Dear had initially said he planned to plead guilty to the murder charges connected with the Planned Parenthood attacks. He has apparently changed his mind and, if found competent to stand trial, would now like to plead not guilty.

There is no evidence, at least none disclosed, that Dear had any direct contact with anti-choice radicals like Newman or Sullenger, or that he even knows who they are. The Colorado Supreme Court recently ordered documents related to Dear’s arrest unsealed. They could be disclosed as soon as next week, and could provide more answers as to any relationships Dear has with the broader anti-choice movement.

Roeder, Dillard, Dear. All three cases will be going on this summer as anti-choice activists descend in July on Wichita to mark the 25th anniversary of the Summer of Mercy, a massive protest organized by radicals to try and make Wichita “abortion free.” Operation Rescue first orchestrated the 46-day campaign in 1991; Operation Save America (OSA) has since picked up the mantle. According to Rusty Thomas, director of OSA, July’s protest will focus on “states defying a tyrannical court” that recognized the right to an abortion.

“They must do their duty to interpose and nullify that lawless decree and protect the preborn,” Thomas told Christian Newswire.

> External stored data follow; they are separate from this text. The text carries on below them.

-- ===== PRECONDITION & SPEC =====
-- Pre_ excludes exactly the inputs where Python A raises ValueError in int(...): the empty list
-- (int('')) and lists with two distinct negative elements (a '-' sign lands mid-string).
def Pre_min_value (digits : List Int) : Prop :=
  digits ≠ [] ∧ ∀ a ∈ digits, ∀ b ∈ digits, a < 0 → b < 0 → a = b
instance (digits : List Int) : Decidable (Pre_min_value digits) := by unfold Pre_min_value; infer_instance

def pvWitness_min_value : List Int := [3, -1, 3, 0, 7]

def Spec_min_value (digits : List Int) (out : Int) : Prop := out = min_value_alt digits
instance (digits : List Int) (out : Int) : Decidable (Spec_min_value digits out) := by unfold Spec_min_value; infer_instance

-- ===== CLAIM (what is proved, stated in full; the proofs are below) =====
def Claim_equal_min_value : Prop := ∀ (digits : List Int), Dom_min_value digits → Pre_min_value digits → Spec_min_value digits (min_value digits)

-- ===== LEMMAS AND PROOFS =====

-- ---------- A side: the exchange sort sorts ----------

-- pvSwapIf on in-range indices, written with getElem/set
lemma pvSwapIf_eq (l : List Int) (i j : Int) (hi : 0 ≤ i) (hj : 0 ≤ j)
    (hiL : i < (l.length : Int)) (hjL : j < (l.length : Int)) :
    pvSwapIf l i j =
      if l[j.toNat]'(by omega) < l[i.toNat]'(by omega) then
        (l.set i.toNat (l[j.toNat]'(by omega))).set j.toNat (l[i.toNat]'(by omega))
      else l := by
  unfold pvSwapIf
  rw [PySem.List.pyGetD_eq_getElem l 0 hj hjL, PySem.List.pyGetD_eq_getElem l 0 hi hiL,
      PySem.List.pySetD_of_nonneg l _ hi, PySem.List.pySetD_of_nonneg _ _ hj]

-- A's inner loop (j from j₀ to n) leaves the prefix below i untouched, permutes the list,
-- and puts at position i a value ≤ the old a[i] and ≤ every element at positions j₀ … n-1.
lemma pvInner_go (i n : Int) (hi : 0 ≤ i) :
    ∀ (m : Nat) (j : Int) (l : List Int), i < j → (n - j).toNat = m → (l.length : Int) = n →
    ∀ r, r = (PySem.List.pyRange j n 1).foldl (fun acc j' => pvSwapIf acc i j') l →
      r.length = l.length ∧ r.Perm l ∧ r.take i.toNat = l.take i.toNat ∧
      r.getD i.toNat 0 ≤ l.getD i.toNat 0 ∧ ∀ y ∈ l.drop j.toNat, r.getD i.toNat 0 ≤ y := by
  intro m
  induction m with
  | zero =>
    intro j l hij hm hl r hr
    rw [PySem.List.pyRange_one_eq_nil (by omega), List.foldl_nil] at hr
    subst hr
    refine ⟨rfl, List.Perm.refl _, rfl, le_refl _, ?_⟩
    intro y hy
    rw [List.drop_eq_nil_of_le (by omega)] at hy
    exact absurd hy (List.not_mem_nil)
  | succ m ih =>
    intro j l hij hm hl r hr
    have hjn : j < n := by omega
    have hiL : i.toNat < l.length := by omega
    have hjL : j.toNat < l.length := by omega
    have hne : j.toNat ≠ i.toNat := by omega
    have htn : (j + 1).toNat = j.toNat + 1 := by omega
    rw [PySem.List.pyRange_one_cons hjn, List.foldl_cons,
        pvSwapIf_eq l i j hi (by omega) (by omega) (by omega)] at hr
    by_cases hlt : l[j.toNat]'hjL < l[i.toNat]'hiL
    · rw [if_pos hlt] at hr
      set l' : List Int := (l.set i.toNat (l[j.toNat]'hjL)).set j.toNat (l[i.toNat]'hiL) with hl'
      have hlen' : l'.length = l.length := by simp [hl']
      have hperm' : l'.Perm l := List.set_set_perm hiL hjL
      have htake' : l'.take i.toNat = l.take i.toNat := by
        rw [hl', List.take_set_of_le (by omega), List.take_set_of_le (by omega)]
      have hget' : l'.getD i.toNat 0 = l[j.toNat]'hjL := by
        rw [List.getD_eq_getElem l' 0 (by omega)]
        rw [List.getElem_set_ne hne, List.getElem_set_self]
      have hdrop' : l'.drop (j.toNat + 1) = l.drop (j.toNat + 1) := by
        rw [hl', List.drop_set_of_lt (by omega), List.drop_set_of_lt (by omega)]
      obtain ⟨L, P, T, G1, G2⟩ := ih (j + 1) l' (by omega) (by omega)
        (by rw [hlen']; exact hl) r hr
      refine ⟨L.trans hlen', P.trans hperm', T.trans htake', ?_, ?_⟩
      · calc r.getD i.toNat 0 ≤ l'.getD i.toNat 0 := G1
          _ = l[j.toNat]'hjL := hget'
          _ ≤ l.getD i.toNat 0 := by rw [List.getD_eq_getElem l 0 hiL]; exact le_of_lt hlt
      · intro y hy
        rw [List.drop_eq_getElem_cons hjL] at hy
        rcases List.mem_cons.mp hy with hy | hy
        · subst hy; exact hget' ▸ G1
        · rw [← hdrop', ← htn] at hy
          exact G2 y hy
    · rw [if_neg hlt] at hr
      obtain ⟨L, P, T, G1, G2⟩ := ih (j + 1) l (by omega) (by omega) hl r hr
      refine ⟨L, P, T, G1, ?_⟩
      intro y hy
      rw [List.drop_eq_getElem_cons hjL] at hy
      rcases List.mem_cons.mp hy with hy | hy
      · subst hy
        calc r.getD i.toNat 0 ≤ l.getD i.toNat 0 := G1
          _ = l[i.toNat]'hiL := List.getD_eq_getElem l 0 hiL
          _ ≤ l[j.toNat]'hjL := le_of_not_gt hlt
      · rw [← htn] at hy
        exact G2 y hy

-- A's outer loop, started at i with a sorted prefix bounding the suffix, returns a sorted permutation.
lemma pvOuter_go (n : Int) :
    ∀ (m : Nat) (i : Int) (l : List Int), 0 ≤ i → (n - i).toNat = m → (l.length : Int) = n →
    (l.take i.toNat).Pairwise (· ≤ ·) →
    (∀ x ∈ l.take i.toNat, ∀ y ∈ l.drop i.toNat, x ≤ y) →
    ∀ r, r = (PySem.List.pyRange i n 1).foldl (fun acc i' =>
        (PySem.List.pyRange (i' + 1) n 1).foldl (fun acc2 j => pvSwapIf acc2 i' j) acc) l →
      r.Perm l ∧ r.Pairwise (· ≤ ·) := by
  intro m
  induction m with
  | zero =>
    intro i l hi hm hl hpw _ r hr
    rw [PySem.List.pyRange_one_eq_nil (by omega), List.foldl_nil] at hr
    subst hr
    rw [List.take_of_length_le (by omega)] at hpw
    exact ⟨List.Perm.refl _, hpw⟩
  | succ m ih =>
    intro i l hi hm hl hpw hinv r hr
    have hin : i < n := by omega
    have hiL : i.toNat < l.length := by omega
    have htn : (i + 1).toNat = i.toNat + 1 := by omega
    rw [PySem.List.pyRange_one_cons hin, List.foldl_cons] at hr
    -- r1 is the list after A's inner pass at index i
    set r1 : List Int :=
      (PySem.List.pyRange (i + 1) n 1).foldl (fun acc2 j => pvSwapIf acc2 i j) l with hr1
    obtain ⟨L1, P1, T1, G1, G2⟩ := pvInner_go i n hi m (i + 1) l (by omega) (by omega) hl r1 hr1
    have hiR : i.toNat < r1.length := by omega
    set m0 : Int := r1.getD i.toNat 0 with hm0
    -- the minimum placed at position i bounds everything in the old suffix
    have hminAll : ∀ y ∈ l.drop i.toNat, m0 ≤ y := by
      intro y hy
      rw [List.drop_eq_getElem_cons hiL] at hy
      rcases List.mem_cons.mp hy with hy | hy
      · subst hy; exact (List.getD_eq_getElem l 0 hiL) ▸ G1
      · rw [← htn] at hy; exact G2 y hy
    -- the suffixes from position i are permutations of each other
    have dropPerm : (r1.drop i.toNat).Perm (l.drop i.toNat) := by
      have h := P1
      rw [← List.take_append_drop i.toNat r1, ← List.take_append_drop i.toNat l, T1] at h
      exact (List.perm_append_left_iff _).mp h
    have hd : r1.drop i.toNat = m0 :: r1.drop (i.toNat + 1) := by
      rw [List.drop_eq_getElem_cons hiR, hm0, List.getD_eq_getElem r1 0 hiR]
    have hmem : m0 ∈ l.drop i.toNat := dropPerm.mem_iff.mp (by rw [hd]; exact List.mem_cons_self)
    have hsubmem : ∀ y ∈ r1.drop (i.toNat + 1), y ∈ l.drop i.toNat := by
      intro y hy
      exact dropPerm.mem_iff.mp (by rw [hd]; exact List.mem_cons_of_mem _ hy)
    have htake1 : r1.take (i + 1).toNat = l.take i.toNat ++ [m0] := by
      rw [htn, List.take_add_one, T1, hm0, List.getD_eq_getElem r1 0 hiR]
      simp [List.getElem?_eq_getElem hiR]
    have hpw1 : (r1.take (i + 1).toNat).Pairwise (· ≤ ·) := by
      rw [htake1]
      refine List.pairwise_append.mpr ⟨hpw, List.pairwise_singleton _ _, ?_⟩
      intro x hx y hy
      rw [List.mem_singleton] at hy
      subst hy
      exact hinv x hx m0 hmem
    have hinv1 : ∀ x ∈ r1.take (i + 1).toNat, ∀ y ∈ r1.drop (i + 1).toNat, x ≤ y := by
      intro x hx y hy
      rw [htn] at hy
      have hyl : y ∈ l.drop i.toNat := hsubmem y hy
      rw [htake1] at hx
      rcases List.mem_append.mp hx with hx | hx
      · exact hinv x hx y hyl
      · rw [List.mem_singleton] at hx; subst hx; exact hminAll y hyl
    obtain ⟨P, Pw⟩ := ih (i + 1) r1 (by omega) (by omega) (by rw [L1]; exact hl) hpw1 hinv1 r hr
    exact ⟨P.trans P1, Pw⟩

-- A's whole dedup + exchange sort equals the canonical sorted list of the distinct elements
lemma pvLists_eq (digits : List Int) :
    (PySem.List.pyRange 0 ((PySem.Set.ofList digits).length : Int) 1).foldl (fun acc i =>
        (PySem.List.pyRange (i + 1) ((PySem.Set.ofList digits).length : Int) 1).foldl
          (fun acc2 j => pvSwapIf acc2 i j) acc) (PySem.Set.ofList digits)
      = PySem.List.sorted (PySem.Set.ofList digits) (fun x => x) false := by
  set nd : List Int := PySem.Set.ofList digits with hnd
  obtain ⟨P, Pw⟩ := pvOuter_go (nd.length : Int) (nd.length : Int).toNat 0 nd le_rfl rfl rfl
    (by simp) (by simp) _ rfl
  symm
  refine PySem.List.sorted_eq_of_perm_of_pairwise_lt _ _ _ P ?_
  have hnodup : (_ : List Int).Nodup := P.nodup_iff.mpr (PySem.Set.nodup_ofList digits)
  exact (Pw.and hnodup).imp (fun h => lt_of_le_of_ne h.1 h.2)

-- ---------- B side: binary-search insertion builds the same sorted list ----------

-- B's binary search returns the leftmost slot whose element is not < d
lemma pvBisect_spec (uniq : List Int) (d : Int)
    (hpw : uniq.Pairwise (· < ·)) :
    ∀ (m lo hi : Nat), hi - lo = m → lo ≤ hi → hi ≤ uniq.length →
    (∀ k, k < uniq.length → k < lo → uniq.getD k 0 < d) →
    (∀ k, k < uniq.length → hi ≤ k → ¬ uniq.getD k 0 < d) →
    pvBisect uniq d lo hi ≤ uniq.length ∧
    (∀ k, k < uniq.length → k < pvBisect uniq d lo hi → uniq.getD k 0 < d) ∧
    (pvBisect uniq d lo hi < uniq.length → ¬ uniq.getD (pvBisect uniq d lo hi) 0 < d) := by
  intro m
  induction m using Nat.strong_induction_on with
  | _ m ih =>
    intro lo hi hm hlohi hhi hbelow habove
    unfold pvBisect
    by_cases h : lo < hi
    · rw [dif_pos h]
      have hmidL : (lo + hi) / 2 < uniq.length := by omega
      have hgd : PySem.List.pyGetD uniq (((lo + hi) / 2 : Nat) : Int) 0
          = uniq.getD ((lo + hi) / 2) 0 := by
        rw [PySem.List.pyGetD_eq_getElem uniq 0 (by positivity) (by exact_mod_cast hmidL),
            List.getD_eq_getElem uniq 0 hmidL]
        congr 1
      rw [hgd]
      have hmono : ∀ a b, a < uniq.length → b < uniq.length → a < b →
          uniq.getD a 0 < uniq.getD b 0 := by
        intro a b ha hb hab
        rw [List.getD_eq_getElem uniq 0 ha, List.getD_eq_getElem uniq 0 hb]
        exact List.pairwise_iff_getElem.mp hpw a b ha hb hab
      by_cases hc : uniq.getD ((lo + hi) / 2) 0 < d
      · rw [if_pos hc]
        refine ih (hi - ((lo + hi) / 2 + 1)) (by omega) _ _ rfl (by omega) hhi ?_ habove
        intro k hk hklt
        rcases Nat.lt_or_ge k ((lo + hi) / 2) with hkm | hkm
        · exact lt_trans (hmono k ((lo + hi) / 2) hk hmidL hkm) hc
        · have : k = (lo + hi) / 2 := by omega
          subst this; exact hc
      · rw [if_neg hc]
        refine ih ((lo + hi) / 2 - lo) (by omega) _ _ rfl (by omega) (by omega) hbelow ?_
        intro k hk hkm
        rcases Nat.lt_or_ge k hi with hkh | hkh
        · intro hkd
          rcases Nat.lt_or_ge ((lo + hi) / 2) k with hx | hx
          · exact hc (lt_trans (hmono ((lo + hi) / 2) k hmidL hk hx) hkd)
          · have : k = (lo + hi) / 2 := by omega
            subst this; exact hc hkd
        · exact habove k hk hkh
    · rw [dif_neg h]
      have : lo = hi := by omega
      subst this
      exact ⟨hhi, fun k hk hklt => hbelow k hk hklt, fun hk => habove _ hk le_rfl⟩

Thomas insists July’s protests will be peaceful. But anti-choice radicals also insist their rhetoric and propaganda have no link to violence against abortion providers, even in the face of evidence to the contrary. So even if Thomas is correct and July’s protests produce no immediate acts of violence, the Roeder, Dillard, and Dear trials show “peaceful” anti-choice activity is an oxymoron.

Many anti-choice radicals hold Roeder up as a hero, and his re-sentencing hearing provides an opportunity to rally against the “lawless decree” of Roe v. Wade, as well as the courts that protect abortion rights and  convicted Roeder of his crimes. It also provides as a forum for Roeder and his attorneys to yet again advance, even fruitlessly, the legal argument that murder of an abortion doctor can sometimes be justified if the murderer really truly believes they are preventing a greater evil. Dillard will be arguing in her trial that her letter to Dr. Means suggesting she’d wake up to a bomb under her car wasn’t truly a threat because abortion providers should just expect those kinds of letters. Roeder, Dillard, and their attorneys will be in courts of law in Kansas arguing for not just the normalization of violence against abortion providers, but the legal justification for it. And Dear’s trial will be displaying the natural extension of that rhetoric.

Meanwhile, Thomas will be calling on their supporters and the courts to ignore the rule of law. That is troubling—to say the least.